Africa-Press – Niger. Depuis le coup d’État de juillet 2023, le Niger connaît une dégradation sécuritaire sans précédent, culminant avec l’attaque de l’aéroport de Niamey par l’État islamique. Décryptage en infographies d’une situation aux antipodes des discours et des promesses de la junte.
C’est une attaque inédite, en plein cœur de Niamey. Dans la nuit du mercredi 28 au jeudi 29 janvier, des dizaines de combattants de l’État islamique dans le Grand Sahara (EIGS) ont pris d’assaut l’aéroport de la capitale du Niger, ainsi que la base 101 qui la jouxte, mitraillant des avions civils et incendiant des appareils militaires. Dans une vidéo diffusée par les assaillants, on peut les voir circuler librement à moto sur le tarmac, détruire dans leur hangar un hélicoptère de combat Mi-17 et un avion d’attaque Hürkuş.

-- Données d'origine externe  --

-- pv_equiv track=rewrite | github.com/pfeddy91/wanderlust-havens | populate_other_tables.py | extract_unique_regions_countries
-- ===== SOURCE A (Python) =====
-- from typing import List, Dict, Optional, Any # Added typing
--
-- def extract_unique_regions_countries(tours_data: List[Dict[str, str]]) -> Dict[str, List[str]]:
--     """Extract unique regions and their associated countries from tour data"""
--     # Assumes '1) Category' is Region and '5) Primary country' is Country
--     region_to_countries = {}
--     for tour in tours_data:
--         region_name = tour.get('1) Category')
--         country_name = tour.get('5) Primary country')
--
--         if region_name and country_name:
--             region_name = region_name.strip()
--             country_name = country_name.strip()
--             if region_name not in region_to_countries:
--                 region_to_countries[region_name] = set() # Use set for uniqueness
--             region_to_countries[region_name].add(country_name)
--
--     # Convert sets to lists
--     result = {region: sorted(list(countries)) for region, countries in region_to_countries.items()}
--     return result
-- ===== SOURCE B (Python) =====
-- def extract_unique_regions_countries(tours_data):
--     """Extract unique regions and their associated countries from tour data"""
--     # Phase 1: flatten into a list of (region, country) pairs (guard before strip,
--     # matching the intended truthiness check on the raw values).
--     pairs = []
--     for tour in tours_data:
--         r = tour.get('1) Category')
--         c = tour.get('5) Primary country')
--         if r and c:
--             pairs.append((r.strip(), c.strip()))
--     # Phase 2: regions in first-occurrence order; each region's countries as a
--     # sorted deduplicated selection from the flat pair list.
--     return {r: sorted({c for r2, c in pairs if r2 == r})
--             for r in dict.fromkeys(r for r, _ in pairs)}
-- ===== Notes on version B (the rewrite author's own statement) =====
-- stated objective: alternative
-- what changed: Replaces the single-pass dict-of-sets accumulation with a two-phase pipeline: first flatten the tours into a list of stripped (region, country) pairs, then build the result by one comprehension per distinct region, deduplicating and sorting its countries from the flat list.
import Mathlib
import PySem

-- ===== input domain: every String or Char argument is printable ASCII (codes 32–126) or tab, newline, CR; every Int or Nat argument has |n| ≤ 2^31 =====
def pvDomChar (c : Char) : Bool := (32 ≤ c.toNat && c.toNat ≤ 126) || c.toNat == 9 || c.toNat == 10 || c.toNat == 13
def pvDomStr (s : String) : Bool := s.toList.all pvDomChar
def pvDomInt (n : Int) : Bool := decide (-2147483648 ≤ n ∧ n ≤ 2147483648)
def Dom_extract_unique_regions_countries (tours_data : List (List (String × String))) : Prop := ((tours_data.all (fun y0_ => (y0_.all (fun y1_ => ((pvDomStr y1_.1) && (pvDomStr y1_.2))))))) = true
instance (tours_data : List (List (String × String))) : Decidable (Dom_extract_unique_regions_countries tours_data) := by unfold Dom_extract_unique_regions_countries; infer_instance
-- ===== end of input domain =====

-- B replaces A's single-pass dict-of-sets accumulation by a two-phase pipeline (flat pair list,
-- then one pass per distinct region); alternative decomposition, no speed claim.


-- ===== PORT A =====
-- shared helper: tour.get('1) Category') / tour.get('5) Primary country'), the `if r and c`
-- guard on the raw values, then .strip() — these lines are identical in Source A and Source B
def pvPair (tour : List (String × String)) : Option (String × String) :=
  match (PySem.Dict.mk tour).get? "1) Category", (PySem.Dict.mk tour).get? "5) Primary country" with
  | some r, some c =>
      if r ≠ "" ∧ c ≠ "" then some (PySem.Str.strip r, PySem.Str.strip c) else none
  | _, _ => none

-- the tour loop: ensure-key-then-add is Python's d[r] = (d.get(r, set())).add(c), i.e. Dict.modify
def extract_unique_regions_countries (tours_data : List (List (String × String))) : List (String × List String) :=
  (tours_data.foldl (fun d tour =>
      match pvPair tour with
      | some (r, c) => d.modify r PySem.Set.empty (fun s => PySem.Set.add s c)
      | none => d) PySem.Dict.empty).items.map
    (fun p => (p.1, PySem.List.sorted p.2 (fun x => x) false))

-- ===== PORT B =====
-- phase 1 of Source B: the flat list of stripped (region, country) pairs
def pvPairsB (tours_data : List (List (String × String))) : List (String × String) :=
  tours_data.foldl (fun ps tour =>
    match pvPair tour with
    | some p => ps ++ [p]
    | none => ps) []

-- phase 2 of Source B: dict.fromkeys over regions, sorted set-comprehension per region
def extract_unique_regions_countries_alt (tours_data : List (List (String × String))) : List (String × List String) :=
  (PySem.List.dedup ((pvPairsB tours_data).map Prod.fst)).map (fun r =>
    (r, PySem.List.sorted
          (PySem.Set.ofList (((pvPairsB tours_data).filter (fun q => q.1 == r)).map Prod.snd))
          (fun x => x) false))

-- ===== PRECONDITION & SPEC =====
def Spec_extract_unique_regions_countries (tours_data : List (List (String × String))) (out : List (String × List String)) : Prop := out = extract_unique_regions_countries_alt tours_data
instance (tours_data : List (List (String × String))) (out : List (String × List String)) : Decidable (Spec_extract_unique_regions_countries tours_data out) := by unfold Spec_extract_unique_regions_countries; infer_instance

-- ===== CLAIM (what is proved, stated in full; the proofs are below) =====
def Claim_equal_extract_unique_regions_countries : Prop := ∀ (tours_data : List (List (String × String))), Dom_extract_unique_regions_countries tours_data → Spec_extract_unique_regions_countries tours_data (extract_unique_regions_countries tours_data)

-- ===== LEMMAS AND PROOFS =====

-- A's tour loop is the pair-by-pair modify loop over the flat pair list
lemma foldA_eq (ts : List (List (String × String))) (d : PySem.Dict String (PySem.Set String)) :
    ts.foldl (fun d tour =>
      match pvPair tour with
      | some (r, c) => d.modify r PySem.Set.empty (fun s => PySem.Set.add s c)
      | none => d) d
    = (ts.filterMap pvPair).foldl
        (fun d p => d.modify p.1 PySem.Set.empty (fun s => PySem.Set.add s p.2)) d := by
  induction ts generalizing d with
  | nil => rfl
  | cons t ts ih =>
    simp only [List.foldl_cons, List.filterMap_cons]
    cases h : pvPair t with
    | none => exact ih d
    | some p => cases p; exact ih _

-- B's pair-collecting loop builds the flat pair list
lemma foldB_eq (ts : List (List (String × String))) :
    pvPairsB ts = ts.filterMap pvPair := by
  have key : ∀ (ts : List (List (String × String))) (ps : List (String × String)),
      ts.foldl (fun ps tour =>
        match pvPair tour with
        | some p => ps ++ [p]
        | none => ps) ps = ps ++ ts.filterMap pvPair := by
    intro ts
    induction ts with
    | nil => simp
    | cons t ts ih =>
      intro ps
      simp only [List.foldl_cons, List.filterMap_cons]
      cases h : pvPair t with
      | none => simp [ih]
      | some p => simp [ih]
  simpa using key ts []

-- the value stored at region r after the modify loop
lemma getD_foldM (l : List (String × String)) (d : PySem.Dict String (PySem.Set String)) (r : String) :
    (l.foldl (fun d p => d.modify p.1 PySem.Set.empty (fun s => PySem.Set.add s p.2)) d).getD r PySem.Set.empty
    = PySem.Set.update (d.getD r PySem.Set.empty) ((l.filter (fun q => q.1 == r)).map Prod.snd) := by
  induction l generalizing d with
  | nil => simp [PySem.Set.update]
  | cons p l ih =>
    simp only [List.foldl_cons, List.filter_cons]
    by_cases h : p.1 = r
    · subst h
      rw [ih, PySem.Dict.getD_modify_self]
      simp [PySem.Set.update_cons]
    · have hb : (p.1 == r) = false := by simp [h]
      rw [ih, PySem.Dict.getD_modify, if_neg (fun hr => h hr.symm)]
      simp [hb]

lemma spec_main (ts : List (List (String × String))) :
    extract_unique_regions_countries ts = extract_unique_regions_countries_alt ts := by
  unfold extract_unique_regions_countries extract_unique_regions_countries_alt
  rw [foldA_eq, foldB_eq]
  set l := ts.filterMap pvPair with hl
  set d := l.foldl (fun d p => d.modify p.1 PySem.Set.empty (fun s => PySem.Set.add s p.2))
             PySem.Dict.empty with hd
  have hkeys : d.keys = PySem.Set.ofList (l.map Prod.fst) := by
    rw [hd, PySem.Dict.keys_foldl_modify_key l Prod.fst PySem.Set.empty
          (fun d p => fun s => PySem.Set.add s p.2) PySem.Dict.empty]
    simp [PySem.Dict.keys_empty, PySem.Set.update, PySem.Set.ofList_eq_foldl]
  have hnd : d.keys.Nodup := by
    rw [hkeys]; exact PySem.Set.nodup_ofList _
  have hgetD : ∀ r, d.getD r PySem.Set.empty
      = PySem.Set.ofList ((l.filter (fun q => q.1 == r)).map Prod.snd) := by
    intro r
    rw [hd, getD_foldM]
    simp [PySem.Dict.getD_empty, PySem.Set.update, PySem.Set.ofList_eq_foldl, PySem.Set.empty]
  have hB : PySem.List.dedup (l.map Prod.fst) = d.keys := by
    simp [hkeys]
  rw [hB]
  have hkeys_map : d.keys = d.items.map Prod.fst := rfl
  rw [hkeys_map, List.map_map]
  apply List.map_congr_left
  intro p hp
  obtain ⟨k, v⟩ := p
  have hval : d.getD k PySem.Set.empty = v :=
    PySem.Dict.getD_of_mem_items (d := d) (h := hp) (hnd := hnd) PySem.Set.empty
  simp only [Function.comp]
  rw [← hval, hgetD k]

-- ===== VERDICT (by name: the statement is the Claim_ definition above) =====
theorem extract_unique_regions_countries_spec : Claim_equal_extract_unique_regions_countries := by
  intro ts _
  unfold Spec_extract_unique_regions_countries
  exact spec_main ts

Au-delà des dégâts matériels conséquents, cet attentat a surtout porté un coup majeur à la promesse faite par le général Abdourahamane Tiani au lendemain de son coup d’État du 26 juillet 2023 contre le président élu Mohamed Bazoum. Celle d’inverser la dégradation sécuritaire, provoquée par la « stratégie inefficace du pouvoir précédent ». Il assurait alors avoir pris les rênes afin de « préserver le pays » et de rétablir la sécurité grâce à une nouvelle approche offensive et à un changement de partenaires. Les soldats français et américains, présents dans plusieurs bases, ont été priés de quitter le pays, au profit des troupes russes de l’Africa Corps.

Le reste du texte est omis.